这使者极力渲染明国的富饶,让太平一时间竟然有些心动。
但好在他还有理智,知道他们兄弟三人的力量集合起来才能让任何人不得不重视,所以没有擅自答应,而是一面好好招待撒马尔罕国的使者,一面派人火速通知把秃孛罗和马哈木。
他们两个此时带领属下放牧的地方离着太平不远,三五日就先后赶到。四月初三,马哈木接见了撒马尔罕国的使者,听他鼓动了一番后表示:“帖木儿大汗召见,本不该拒绝,奈何我部最近与周边的部族打仗,损失不小,一时间难以出兵跟随大汗,还请见谅。”
看着马哈木诚恳的表情,听着马哈木诚恳的话语,使者一时间竟然有些摸不清他的话是真是假。虽然他已经在这里待了几天,但不被允许和其它牧民接触,也不知道实际情况;他刚刚见到太平的那天太平的脸色也不太好看,没法做出判断。
这使者只能尽力鼓吹打赢之后的好处,同时微微表露威胁:如果我们汗王和明国打仗时瓦剌没有出力,那战争打赢后会发生什么可就说不好了。
但无论他怎么说,马哈木都是一脸诚恳的表情,以人口不足为由拒绝出兵,使者最后只能无奈离开。
但在撒马尔罕国的使者离开后,马哈木马上吩咐太平和把秃孛罗集中手里所有能打的人,带兵南下前往额尔齐斯河北岸。三兄弟约定好集合的地点后马哈木就离开这里返回自己的部族去了。

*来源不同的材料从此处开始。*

-- the LIFO stack processes exactly the preorder B's recursion produces
theorem texQSLoop_cons_aux : ∀ (N f g : Nat) (left right : Int) (rest : List (Int × Int))
    (arr : List Int) (proc : List String),
    texQSFuel ((left, right) :: rest) ≤ N → texQSFuel ((left, right) :: rest) ≤ f →
    (right - left).toNat < g → arr ≠ [] → 0 ≤ left → left ≤ right →
    texQSLoop f ((left, right) :: rest) arr proc =
      texQSLoop f rest (texQSRecB g left right arr proc).1 (texQSRecB g left right arr proc).2 := by
  intro N
  induction N with
  | zero =>
    intro f g left right rest arr proc hN hf hg hne h0 hlr
    exfalso
    have h1 : 1 ≤ 3 ^ ((right - left + 1).toNat) := Nat.one_le_pow _ 3 (by norm_num)
    have hc := texQSFuel_cons left right rest
    omega
  | succ N ih =>
    intro f g left right rest arr proc hN hf hg hne h0 hlr
    have h1 : 1 ≤ 3 ^ ((right - left + 1).toNat) := Nat.one_le_pow _ 3 (by norm_num)
    have hc0 := texQSFuel_cons left right rest
    have hdec := texQSFuel_dec left right rest arr
    have hproj := partition_proj arr left right
    have hpbB := partitionB_pivot_bounds arr left right
    have hplenB := partitionB_length arr left right
    have hlast := texPartition_last arr left right
    rw [← hproj] at hpbB hplenB
    dsimp only at hpbB hplenB
    have hpr : (texPartition arr left right).1 ≤ right := by omega
    have hnep : (texPartition arr left right).2.1 ≠ [] := by
      intro hcn
      rw [hcn] at hplenB
      cases arr with
      | nil => exact hne rfl
      | cons a l => simp at hplenB
    have hfin : texFinal (texPartition arr left right).2.1 (texPartition arr left right).1
        left right = PySem.List.pyGetD (texPartition arr left right).2.2 (-1) "" := by
      rw [hlast]
      exact (final_eq _ _ _ _ hnep h0 hpbB.1 hpr).symm
    cases f with
    | zero => omega
    | succ f =>
    cases g with
    | zero => omega
    | succ g =>
      rw [texQSLoop, texQSRecB]
      rw [← hproj]
      dsimp only
      rw [hfin]
      generalize hT : texPartition arr left right = t at hpbB hplenB hnep hdec ⊢
      obtain ⟨p, ta, tp⟩ := t
      dsimp only at hpbB hplenB hnep hdec ⊢
      by_cases hL : left < p - 1 <;> by_cases hR : p + 1 < right <;>
        simp only [hL, hR, ite_true, ite_false, List.cons_append, List.nil_append] at hdec ⊢
      · -- both children: left child first, then right child
        have hc1 := texQSFuel_cons left (p - 1) ((p + 1, right) :: rest)
        have hc2 := texQSFuel_cons (p + 1) right rest
        have hp1 : 1 ≤ 3 ^ ((p - 1 - left + 1).toNat) := Nat.one_le_pow _ 3 (by norm_num)
        have hp2 : 1 ≤ 3 ^ ((right - (p + 1) + 1).toNat) := Nat.one_le_pow _ 3 (by norm_num)
        have hlenL := texQSRecB_length g left (p - 1) ta
          (proc ++ [PySem.List.pyGetD tp (-1) ""])
        have hneL : (texQSRecB g left (p - 1) ta (proc ++ [PySem.List.pyGetD tp (-1) ""])).1 ≠ [] := by
          intro hcn
          rw [hcn] at hlenL
          cases ta with
          | nil => exact hnep rfl
          | cons a l => simp at hlenL
        rw [ih f g left (p - 1) ((p + 1, right) :: rest) _ _ (by omega) (by omega) (by omega)
          hnep h0 (by omega)]
        rw [ih f g (p + 1) right rest _ _ (by omega) (by omega) (by omega) hneL (by omega) (by omega)]
        exact texQSLoop_fuel_irrel f (f + 1) rest _ _ (by omega) (by omega)
      · -- left child only
        have hc1 := texQSFuel_cons left (p - 1) rest
        have hp1 : 1 ≤ 3 ^ ((p - 1 - left + 1).toNat) := Nat.one_le_pow _ 3 (by norm_num)
        rw [ih f g left (p - 1) rest _ _ (by omega) (by omega) (by omega) hnep h0 (by omega)]
        exact texQSLoop_fuel_irrel f (f + 1) rest _ _ (by omega) (by omega)
      · -- right child only
        have hc2 := texQSFuel_cons (p + 1) right rest
        have hp2 : 1 ≤ 3 ^ ((right - (p + 1) + 1).toNat) := Nat.one_le_pow _ 3 (by norm_num)
        rw [ih f g (p + 1) right rest _ _ (by omega) (by omega) (by omega) hnep (by omega) (by omega)]
        exact texQSLoop_fuel_irrel f (f + 1) rest _ _ (by omega) (by omega)
      · -- no children
        exact texQSLoop_fuel_irrel f (f + 1) rest _ _ (by omega) (by omega)

-- ===== VERDICT (by name: the statement is the Claim_ definition above) =====
theorem TeXQuickSort_spec : Claim_equal_TeXQuickSort := by
  intro arr _ hpre
  unfold Spec_TeXQuickSort TeXQuickSort TeXQuickSort_alt
  have hlen : 1 ≤ arr.length := by
    cases arr with
    | nil => exact absurd rfl hpre
    | cons a l => simp
  rw [plain_eq arr hpre]
  rw [texQSLoop_cons_aux (texQSFuel [((0 : Int), (arr.length : Int) - 1)])
    (texQSFuel [((0 : Int), (arr.length : Int) - 1)]) (((arr.length : Int) - 1).toNat + 1)
    0 ((arr.length : Int) - 1) [] arr [texPlain arr]
    (le_refl _) (le_refl _) (by omega) hpre (by omega) (by omega)]
  rw [texQSLoop_nil]
  simp only []
  have hne' : (texQSRecB (((arr.length : Int) - 1).toNat + 1) 0 ((arr.length : Int) - 1) arr
      [texPlain arr]).1 ≠ [] := by
    have := texQSRecB_length (((arr.length : Int) - 1).toNat + 1) 0 ((arr.length : Int) - 1)
      arr [texPlain arr]
    intro hc
    rw [hc] at this
    simp at this
    omega
  rw [plain_eq _ hne', finalStringB_eq]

之后他们三兄弟就于今日,在此地完成集合。将士兵们都安顿下来后,对马哈木的打算还知道的并不清楚的太平就询问起来。
“二弟,三弟,你说咱们瓦剌部,在前元的时候是如何一直存在,甚至不断壮大的?”马哈木反问道。
“对元国、察合台汗国和窝阔台汗国都表示恭顺,不违逆他们的意思,但他们之间打仗从来不参与,只是在整个大草原的西边放牧。”把秃孛罗回答。事实虽然丢人,但兄弟之间也没什么好避讳的,直接说道。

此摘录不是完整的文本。